= Education in the Federated States of Micronesia =

Education in the Federated States of Micronesia is required for citizens aged 6 to 14 (or 1st to 8th grade), and is important to their economy. The literacy rate for citizens aged 15 to 24 is 98.8%.

The national education agency is the FSM Department of Education. Each state has its own education agency operating public schools.
- Chuuk State Department of Education
- Kosrae State Department of Education
- Pohnpei State Department of Education
- Yap State Department of Education

The College of Micronesia is the tertiary institution which serves the country.

==History==
Before Micronesia became a set of colonial territories, education was rarely distinguished from daily life, and children were educated through everyday experiences. During the 17th century, Spanish influence changed the Micronesian learning paradigm to a school-based structure. Early Spanish schools were primarily oriented toward providing a religious education to Micronesian children, and teachers would encourage attendance by offering small prizes, such as candy or holy cards, as a reward. Instruction was often the domain of missionaries.

In 1899, Micronesia (which at this point included some territories outside of what is currently the Federated States of Micronesia) passed into German control, and this influenced the educational system as well. The Germans brought with them their cultural emphasis on the importance of secular public schooling, and although much education was still left to missionaries, a public school was opened on Saipan and a police training program was instated on Palau.

The Japanese brought their strict model of education to Micronesia in 1914. They strongly emphasized the Japanese language, as they believed that this would serve as a gateway for students to Japanese culture, which they believed would provide children with "the blessings of advanced civilization".

Following World War II, the United States took control of Micronesia as a trust territory, leaving their own mark on Micronesian education. In contrast to the approach of the previous colonizers, the US nominally sought to allow Micronesians to adapt education to their own cultural needs. However, the American and European concept of a liberal education is based upon the development of independent thinking and individual accomplishment, a concept which is not emphasized in the more community-based Micronesian cultures, where decision-making and accomplishments are often done in groups. The Micronesian emphasis on community also prioritizes family needs over attendance, and it is not unusual for schools to close due to community events or children to stay home if necessary for their families.

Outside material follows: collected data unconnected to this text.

-- pv_equiv track=rewrite | github.com/alexanderfrey/reasonable | clean_texts.py | detect_header_footer
-- ===== SOURCE A (Python) =====
-- from typing import List, Tuple
--
-- def detect_header_footer(lines: List[str]) -> Tuple[int, int]:
--     """Detect Gutenberg header and footer boundaries."""
--     start_markers = [
--         "*** START OF THIS PROJECT GUTENBERG",
--         "*** START OF THE PROJECT GUTENBERG",
--         "*END*THE SMALL PRINT"
--     ]
--     end_markers = [
--         "*** END OF THIS PROJECT GUTENBERG",
--         "*** END OF THE PROJECT GUTENBERG",
--         "End of Project Gutenberg's"
--     ]
--
--     header_end = 0
--     footer_start = len(lines)
--
--     for i, line in enumerate(lines):
--         if any(marker in line for marker in start_markers):
--             header_end = i + 1
--             break
--
--     for i in range(len(lines) - 1, -1, -1):
--         if any(marker in lines[i] for marker in end_markers):
--             footer_start = i
--             break
--
--     return header_end, footer_start
-- ===== SOURCE B (Python) =====
-- from typing import List, Tuple
--
-- def detect_header_footer(lines: List[str]) -> Tuple[int, int]:
--     """Detect Gutenberg header and footer boundaries (single forward pass)."""
--     start_markers = [
--         "*** START OF THIS PROJECT GUTENBERG",
--         "*** START OF THE PROJECT GUTENBERG",
--         "*END*THE SMALL PRINT"
--     ]
--     end_markers = [
--         "*** END OF THIS PROJECT GUTENBERG",
--         "*** END OF THE PROJECT GUTENBERG",
--         "End of Project Gutenberg's"
--     ]
--     header_end = 0
--     header_found = False
--     footer_start = len(lines)
--     for i, line in enumerate(lines):
--         if not header_found and any(m in line for m in start_markers):
--             header_end = i + 1
--             header_found = True
--         if any(m in line for m in end_markers):
--             footer_start = i
--     return header_end, footer_start
-- ===== Notes on version B (the rewrite author's own statement) =====
-- stated objective: alternative
-- what changed: Replaces A's two sequential scans (forward break for the header, explicit backward index loop for the footer) by one accumulating forward pass over enumerate(lines) that sets header_end once via a flag and overwrites footer_start on every end-marker hit so the last match wins.
import Mathlib
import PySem

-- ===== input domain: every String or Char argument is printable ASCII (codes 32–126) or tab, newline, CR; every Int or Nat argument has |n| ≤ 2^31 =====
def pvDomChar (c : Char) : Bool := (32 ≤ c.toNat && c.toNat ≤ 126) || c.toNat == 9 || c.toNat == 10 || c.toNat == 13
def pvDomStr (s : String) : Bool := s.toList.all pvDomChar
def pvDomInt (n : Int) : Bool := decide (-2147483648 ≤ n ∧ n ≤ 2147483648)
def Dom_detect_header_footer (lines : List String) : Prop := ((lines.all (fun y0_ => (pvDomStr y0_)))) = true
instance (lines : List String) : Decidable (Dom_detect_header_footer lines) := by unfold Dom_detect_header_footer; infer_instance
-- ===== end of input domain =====

-- B replaces A's two sequential scans by one accumulating forward pass (alternative decomposition, same cost).

-- shared marker predicates (identical literal lists in both Pythons)
def pvStartMarkers : List String :=
  ["*** START OF THIS PROJECT GUTENBERG",
   "*** START OF THE PROJECT GUTENBERG",
   "*END*THE SMALL PRINT"]
def pvEndMarkers : List String :=
  ["*** END OF THIS PROJECT GUTENBERG",
   "*** END OF THE PROJECT GUTENBERG",
   "End of Project Gutenberg's"]
-- any(marker in line for marker in markers)
def pvIsStart (line : String) : Bool := pvStartMarkers.any (fun m => PySem.Str.isIn m line)
def pvIsEnd (line : String) : Bool := pvEndMarkers.any (fun m => PySem.Str.isIn m line)

-- ===== PORT A =====
-- first for-loop: break on the first start-marker line (header_end stays h₀ = 0 otherwise)
def pvHdrLoop : List (Int × String) → Int → Int
  | [], h => h
  | (i, line) :: rest, h => if pvIsStart line then i + 1 else pvHdrLoop rest h

-- second for-loop: for i in range(len(lines)-1, -1, -1), break on first end-marker line.
-- lines[i]: every i produced by the range is in bounds, so pyGetD with default "" is exact here.
def pvFtrLoop (lines : List String) : List Int → Int → Int
  | [], f => f
  | i :: rest, f =>
      if pvIsEnd (PySem.List.pyGetD lines i "") then i else pvFtrLoop lines rest f

def detect_header_footer (lines : List String) : Int × Int :=
  let header_end := pvHdrLoop (PySem.List.enumerate lines 0) 0
  let footer_start :=
    pvFtrLoop lines (PySem.List.pyRange ((lines.length : Int) - 1) (-1) (-1)) (lines.length : Int)
  (header_end, footer_start)

-- ===== PORT B =====
-- one step of the single forward loop over enumerate(lines); state = (header_end, header_found, footer_start)
def pvAltStep (st : Int × Bool × Int) (p : Int × String) : Int × Bool × Int :=
  let (i, line) := p
  let (h, found, f) := st
  let (h, found) := if !found && pvIsStart line then (i + 1, true) else (h, found)
  let f := if pvIsEnd line then i else f
  (h, found, f)

def detect_header_footer_alt (lines : List String) : Int × Int :=
  let st := (PySem.List.enumerate lines 0).foldl pvAltStep (0, false, (lines.length : Int))
  (st.1, st.2.2)

-- ===== PRECONDITION & SPEC =====
def Spec_detect_header_footer (lines : List String) (out : Int × Int) : Prop := out = detect_header_footer_alt lines
instance (lines : List String) (out : Int × Int) : Decidable (Spec_detect_header_footer lines out) := by unfold Spec_detect_header_footer; infer_instance

-- ===== CLAIM (what is proved, stated in full; the proofs are below) =====
def Claim_equal_detect_header_footer : Prop := ∀ (lines : List String), Dom_detect_header_footer lines → Spec_detect_header_footer lines (detect_header_footer lines)

-- ===== LEMMAS AND PROOFS =====

-- forward "last end-marker wins" accumulation, as a recursion (reference shape for both sides)
def pvLastEnd : List (Int × String) → Int → Int
  | [], f => f
  | (i, line) :: rest, f => pvLastEnd rest (if pvIsEnd line then i else f)

theorem pvLastEnd_eq_foldl (ps : List (Int × String)) (f : Int) :
    pvLastEnd ps f = ps.foldl (fun f p => if pvIsEnd p.2 then p.1 else f) f := by
  induction ps generalizing f with
  | nil => rfl
  | cons p rest ih => cases p; simp [pvLastEnd, ih]

-- characterisation of B's fold
theorem pvAlt_fold_char (lines : List String) :
    ∀ (s h f : Int) (found : Bool),
      (PySem.List.enumerate lines s).foldl pvAltStep (h, found, f) =
        ((if found then h else pvHdrLoop (PySem.List.enumerate lines s) h),
         (found || lines.any pvIsStart),
         pvLastEnd (PySem.List.enumerate lines s) f) := by
  induction lines with
  | nil => intro s h f found; simp [PySem.List.enumerate_nil, pvHdrLoop, pvLastEnd]
  | cons line rest ih =>
      intro s h f found
      rw [PySem.List.enumerate_cons]
      simp only [List.foldl_cons, List.any_cons]
      cases found with
      | false =>
          cases hst : pvIsStart line with
          | false => simp [pvAltStep, hst, ih, pvHdrLoop, pvLastEnd]
          | true => simp [pvAltStep, hst, ih, pvHdrLoop, pvLastEnd]
      | true => simp [pvAltStep, ih, pvLastEnd]

-- scanning a reversed index list for the FIRST hit = forward fold keeping the LAST hit
theorem pvFtr_reverse (lines : List String) (idxs : List Int) (d : Int) :
    pvFtrLoop lines idxs.reverse d =
      idxs.foldl (fun f i => if pvIsEnd (PySem.List.pyGetD lines i "") then i else f) d := by
  induction idxs generalizing d with
  | nil => rfl
  | cons i rest ih =>
      simp only [List.reverse_cons, List.foldl_cons]
      rw [← ih (if pvIsEnd (PySem.List.pyGetD lines i "") then i else d)]
      generalize rest.reverse = xs
      induction xs generalizing d with
      | nil => rfl
      | cons j xs ihx => simp only [List.cons_append, pvFtrLoop]; split <;> simp [ihx]

theorem pv_footer_eq (lines : List String) :
    pvFtrLoop lines (PySem.List.pyRange ((lines.length : Int) - 1) (-1) (-1)) (lines.length : Int) =
      pvLastEnd (PySem.List.enumerate lines 0) (lines.length : Int) := by
  have hrev := PySem.List.pyRange_neg_one_eq_reverse ((lines.length : Int) - 1) (-1)
  simp only [neg_add_cancel, sub_add_cancel] at hrev
  rw [hrev, pvFtr_reverse, pvLastEnd_eq_foldl,
      PySem.List.enumerate_eq_map_pyRange (d := ""), List.foldl_map]
  simp [PySem.List.len]

-- ===== VERDICT (by name: the statement is the Claim_ definition above) =====
theorem detect_header_footer_spec : Claim_equal_detect_header_footer := by
  intro lines _
  show detect_header_footer lines = detect_header_footer_alt lines
  rw [detect_header_footer, detect_header_footer_alt,
      pvAlt_fold_char lines 0 0 (lines.length : Int) false, pv_footer_eq]
  simp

In the 1960s, the American administration redoubled its efforts to bring education to every Micronesian child. By the end of the decade, each district had its own high school, and nearly every elementary-aged child attended school. US per-student expenditures on Micronesian students nearly quintupled from $50 at the beginning of the decade to the $240 at the end. At first, American teachers were sent to the island, but Peace Corps volunteers eventually replaced them. The foreign teachers limited the ability of the US to realize its stated goal of helping Micronesians adapt their educational system to their culture. In addition, courses were carried out in English. When education was turned over to Micronesians themselves, some teachers lacked the English ability to teach the material, which led in some cases to poorer education in both English and other subjects.

As of 2022, most pre-primary, primary, and secondary school teachers are qualified to teach by the FSM's definition. 90% of all teachers possess the minimum criteria for this, an Associate of Arts degree. The teacher qualification rate for private schools is much lower than the general rate, at approximately 75%.

== Non-mainstream schooling ==
Micronesian national law includes a provision for a gifted and talented program, to be designed and implemented by each of the states. The curriculum shall "maintain a balance between Micronesian culture and tradition, and international or non-Micronesian learning and technologies, so that the benefits of exceptional opportunities do not come at the expense of cultural alienation."

National law also states that each of Micronesia's member states must provide children with disabilities with education until 12th grade or age 21.

Homeschooling is permitted, as long as it meets the minimum educational requirements set forth by the Secretary of Education. The Secretary of Education and the State Boards of Education are required to monitor all home study programs, and may revoke their approval of a given program at any time with reasonable grounds.